The Chicago Blackhawks head to Boston looking at what amounts to be a five-game series for the 2013 Stanley Cup. Just remember to spread the blame around after the 'Hawks dropped Game 2 Saturday night.

Don't toss Chicago forward Brandon Bollig under the bus for a 2-1 overtime loss to the Bruins.

Let's not sugarcoat Bollig's role in the loss. He did fail to come up with a puck along the boards that ultimately led to Daniel Paille's game-winner at 13:48 of the overtime period. That is painfully evident.

But to hold the 'Hawks brawler up as the lone scapegoat in the contest is overlooking a lot of hockey that resulted in the best-of-seven series being knotted at a game apiece. Consider the following as factors in the Game 2 loss.

The Blackhawks came out firing on all cylinders, sending 19 shots on Tuukka Rask in the opening period. Just one of those shots found its way to the back of the net.
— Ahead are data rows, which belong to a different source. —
-- pv_equiv track=rewrite | github.com/vuniem131104/Building-an-Educational-Chatbot-based-on-Knowledge-Graph | services/indexing/src/indexing/domain/chunker/utils/header_processor.py | get_parent_headers
-- ===== SOURCE A (Python) =====
-- def get_parent_headers(start_idx: int, headers: list[tuple[int, int, str]]) -> list[str]:
--     """Finds parent headers for a given header.
--
--     Args:
--         start_idx (int): The current header idx.
--         headers (list[tuple[int, int, str]]): List of parsed headers.
--     Returns:
--         list[str]: A list of parent headers, formatted as strings.
--     """
--     for idx, header in enumerate(headers):
--         if start_idx == header[0]:
--             _, current_level, _ = header
--             break
--
--     if current_level == 1:
--         return []
--     parents: list[str] = []
--     for i in range(idx - 1, -1, -1):
--         _, level, title = headers[i]
--         if level < current_level:
--             parents.insert(0, ('#' * level + ' ' + title))
--             current_level = level
--     return parents
-- ===== SOURCE B (Python) =====
-- def get_parent_headers(start_idx: int, headers: list[tuple[int, int, str]]) -> list[str]:
--     """Forward monotonic-stack re-implementation: one left-to-right pass over the
--     headers before the matched one, instead of A's backward walk."""
--     for idx, header in enumerate(headers):
--         if start_idx == header[0]:
--             _, current_level, _ = header
--             break
--
--     if current_level == 1:
--         return []
--     stack: list[tuple[int, str]] = []
--     for _, level, title in headers[:idx]:
--         while stack and stack[-1][0] >= level:
--             stack.pop()
--         stack.append((level, title))
--     while stack and stack[-1][0] >= current_level:
--         stack.pop()
--     return ['#' * level + ' ' + title for level, title in stack]
-- ===== Notes on version B (the rewrite author's own statement) =====
-- stated objective: alternative
-- what changed: A's backward walk over headers[idx-1..0] with a shrinking current_level threshold is replaced by a forward monotonic-stack pass over headers[:idx] (pop levels >= incoming, then pop levels >= current_level).
import Mathlib
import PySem

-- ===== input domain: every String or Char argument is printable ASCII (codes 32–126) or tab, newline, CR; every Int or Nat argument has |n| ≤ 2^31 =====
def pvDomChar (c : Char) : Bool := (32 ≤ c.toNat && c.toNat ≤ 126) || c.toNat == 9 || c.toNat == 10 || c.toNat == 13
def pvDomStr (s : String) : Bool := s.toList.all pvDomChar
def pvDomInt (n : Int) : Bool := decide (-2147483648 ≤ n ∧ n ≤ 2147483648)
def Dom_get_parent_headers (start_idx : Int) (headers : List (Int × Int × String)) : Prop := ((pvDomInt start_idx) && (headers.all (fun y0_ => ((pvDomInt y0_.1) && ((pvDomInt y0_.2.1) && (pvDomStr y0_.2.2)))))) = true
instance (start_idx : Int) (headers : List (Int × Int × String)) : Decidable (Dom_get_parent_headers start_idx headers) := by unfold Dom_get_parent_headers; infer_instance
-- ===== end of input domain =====

-- B replaces A's backward threshold walk by a forward monotonic stack over the prefix
-- (alternative decomposition, same cost); return values agree wherever A returns.

-- '#' * level + ' ' + title  (identical formatting expression in both Pythons; '#'*level is '' for level ≤ 0)
def pvFmt (lvl : Int) (title : String) : String :=
  String.ofList (PySem.List.pyRepeat ['#'] lvl ++ ' ' :: title.toList)

-- the first loop (identical in A and B): first (idx, level) with start_idx == header[0]
def pvFindHdr (start_idx : Int) : List (Int × Int × String) → Nat → Option (Nat × Int)
  | [], _ => none
  | h :: t, i => if start_idx = h.1 then some (i, h.2.1) else pvFindHdr start_idx t (i + 1)

-- ===== PORT A =====
-- the index loop 'for i in range(idx-1,-1,-1): …headers[i]…' reads exactly the prefix
-- headers[:idx] from last to first, so it is rendered as a foldl over that reversed prefix
-- with state (parents, current_level); parents.insert(0, x) is cons.
def get_parent_headers (start_idx : Int) (headers : List (Int × Int × String)) : List String :=
  match pvFindHdr start_idx headers 0 with
  | none => []   -- Python raises NameError here; excluded by Pre_
  | some (idx, currentLevel) =>
    if currentLevel = 1 then []
    else
      ((headers.take idx).reverse.foldl
        (fun (st : List String × Int) h =>
          if h.2.1 < st.2 then (pvFmt h.2.1 h.2.2 :: st.1, h.2.1) else st)
        ([], currentLevel)).1

-- ===== PORT B =====
-- 'while stack and stack[-1][0] >= lvl: stack.pop()' (pop the maximal qualifying suffix)
def popGE (lvl : Int) : List (Int × String) → List (Int × String)
  | [] => []
  | p :: rest =>
    let r := popGE lvl rest
    if r.isEmpty && lvl ≤ p.1 then [] else p :: r

def get_parent_headers_alt (start_idx : Int) (headers : List (Int × Int × String)) : List String :=
  match pvFindHdr start_idx headers 0 with
  | none => []   -- Python raises NameError here; excluded by Pre_
  | some (idx, currentLevel) =>
    if currentLevel = 1 then []
    else
      let stack := (headers.take idx).foldl
        (fun st h => popGE h.2.1 st ++ [(h.2.1, h.2.2)]) []
      (popGE currentLevel stack).map (fun p => pvFmt p.1 p.2)

-- ===== PRECONDITION & SPEC =====
-- Pre_ excludes exactly the inputs where A (and B) raise NameError: no header with first
-- component equal to start_idx (this includes the empty list).
def Pre_get_parent_headers (start_idx : Int) (headers : List (Int × Int × String)) : Prop :=
  ∃ h ∈ headers, h.1 = start_idx
instance (start_idx : Int) (headers : List (Int × Int × String)) : Decidable (Pre_get_parent_headers start_idx headers) := by unfold Pre_get_parent_headers; infer_instance

def pvWitness_get_parent_headers : Int × (List (Int × Int × String)) :=
  (7, [(1, 1, "top"), (2, 2, "mid"), (7, 3, "leaf")])

def Spec_get_parent_headers (start_idx : Int) (headers : List (Int × Int × String)) (out : List String) : Prop := out = get_parent_headers_alt start_idx headers
instance (start_idx : Int) (headers : List (Int × Int × String)) (out : List String) : Decidable (Spec_get_parent_headers start_idx headers out) := by unfold Spec_get_parent_headers; infer_instance

-- ===== CLAIM (what is proved, stated in full; the proofs are below) =====
def Claim_equal_get_parent_headers : Prop := ∀ (start_idx : Int) (headers : List (Int × Int × String)), Dom_get_parent_headers start_idx headers → Pre_get_parent_headers start_idx headers → Spec_get_parent_headers start_idx headers (get_parent_headers start_idx headers)

-- ===== LEMMAS AND PROOFS =====

-- specification of A's backward walk, as a plain recursion (result in final order)
def backS : List (Int × Int × String) → Int → List String
  | [], _ => []
  | h :: t, c => if h.2.1 < c then backS t h.2.1 ++ [pvFmt h.2.1 h.2.2] else backS t c

theorem foldl_back (lst : List (Int × Int × String)) (acc : List String) (c : Int) :
    (lst.foldl (fun (st : List String × Int) h =>
        if h.2.1 < st.2 then (pvFmt h.2.1 h.2.2 :: st.1, h.2.1) else st) (acc, c)).1
      = backS lst c ++ acc := by
  induction lst generalizing acc c with
  | nil => simp [backS]
  | cons h t ih =>
    simp only [List.foldl_cons, backS]
    by_cases hc : h.2.1 < c
    · simp [hc, ih]
    · simp [hc, ih]

theorem popGE_append_lt (c : Int) (q : Int × String) (s : List (Int × String)) (hq : q.1 < c) :
    popGE c (s ++ [q]) = s ++ [q] := by
  induction s with
  | nil => simp [popGE]; omega
  | cons p rest ih =>
    simp only [List.cons_append, popGE, ih]
    have : ¬ (rest ++ [q]).isEmpty := by simp
    simp [this]

theorem popGE_append_ge (c : Int) (q : Int × String) (s : List (Int × String)) (hq : c ≤ q.1) :
    popGE c (s ++ [q]) = popGE c s := by
  induction s with
  | nil => simp [popGE, hq]
  | cons p rest ih => simp only [List.cons_append, popGE, ih]

theorem popGE_popGE (c a : Int) (s : List (Int × String)) (hca : c ≤ a) :
    popGE c (popGE a s) = popGE c s := by
  induction s with
  | nil => simp [popGE]
  | cons p rest ih =>
    simp only [popGE]
    by_cases h1 : ((popGE a rest).isEmpty && decide (a ≤ p.1)) = true
    · rw [if_pos h1]
      obtain ⟨he, hap⟩ : popGE a rest = [] ∧ a ≤ p.1 := by
        simpa [List.isEmpty_iff] using h1
      have hr : popGE c rest = [] := by rw [← ih, he]; simp [popGE]
      simp [popGE, hr, le_trans hca hap]
    · rw [if_neg h1]
      simp only [popGE, ih]

theorem stack_eq_back (l : List (Int × Int × String)) (c : Int) :
    (popGE c (l.reverse.foldl (fun st h => popGE h.2.1 st ++ [(h.2.1, h.2.2)]) [])).map
        (fun p => pvFmt p.1 p.2)
      = backS l c := by
  induction l generalizing c with
  | nil => simp [popGE, backS]
  | cons h t ih =>
    simp only [List.reverse_cons, List.foldl_append, List.foldl_cons, List.foldl_nil, backS]
    by_cases hc : h.2.1 < c
    · rw [popGE_append_lt c _ _ hc, List.map_append, ih h.2.1, if_pos hc]; rfl
    · rw [popGE_append_ge c _ _ (not_lt.mp hc), popGE_popGE c h.2.1 _ (not_lt.mp hc), ih c,
        if_neg hc]

-- ===== VERDICT (by name: the statement is the Claim_ definition above) =====
theorem get_parent_headers_spec : Claim_equal_get_parent_headers := by
  intro start_idx headers _ _
  unfold Spec_get_parent_headers get_parent_headers get_parent_headers_alt
  cases pvFindHdr start_idx headers 0 with
  | none => rfl
  | some p =>
    obtain ⟨idx, c⟩ := p
    by_cases h1 : c = 1
    · simp [h1]
    · simp only [h1, if_false]
      rw [foldl_back, List.append_nil]
      have := stack_eq_back ((headers.take idx).reverse) c
      rw [List.reverse_reverse] at this
      rw [← this]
Hold on...what about the goal the officials stole from Chicago following Patrick Sharp's tally that opened the scoring? I guess if the call had been called a goal on the ice, you could make that argument. If anyone is to blame, single out Rask for obscuring the puck and getting the whistle.

As hard as it was to have what would have been a 2-0 advantage wiped away, the call was the right one. Anyone who watches NHL hockey on a regular basis has to grudgingly agree. It went against the Blackhawks on this occasion.

The power play had three chances to extend the lead. No dice. You can't put that on Bollig.

Chicago could not maintain the level of play they set in the first period. Boston clamped down on defense, got a pair of goals from their depth players and evened the series.

Nick Leddy lost control of Paille behind the net on what became the tying goal late in the second period. Mistakes were made and the Bruins capitalized on two of them.

Bollig and the fourth line actually had some effective time in Boston's zone in the contest. Bollig played 8:42 on Saturday. While he wasn't the physical force he was in Game 1, singling him out as the reason Chicago walked away losers is unfair.

Was Bollig on the ice for all 14 minutes of overtime? Boston was in charge pretty much from the moment the puck was dropped in the extra session. Does Viktor Stalberg or whoever you select to replace Bollig come up with the puck cleanly and send it out of the zone? Possibly...and possibly not.

Joel Quenneville got praise for rolling four lines Wednesday. Employing the same strategy came up bust for the 'Hawks this time around, but it isn't like Quenneville threw Bolling out there on a whim.

Truth be told, I am in favor of having Stalberg in the lineup, as he should have been from the series onset. If Quenneville wanted to shock us with the addition of Ben Smith or even Jeremy Morin to the lineup, I would give him the benefit of the doubt.

A fourth-liner came up short on a clearing attempt. It happens. Bollig, however, isn't the scapegoat that fans want to make him out to be. Game 2 was a team loss, period.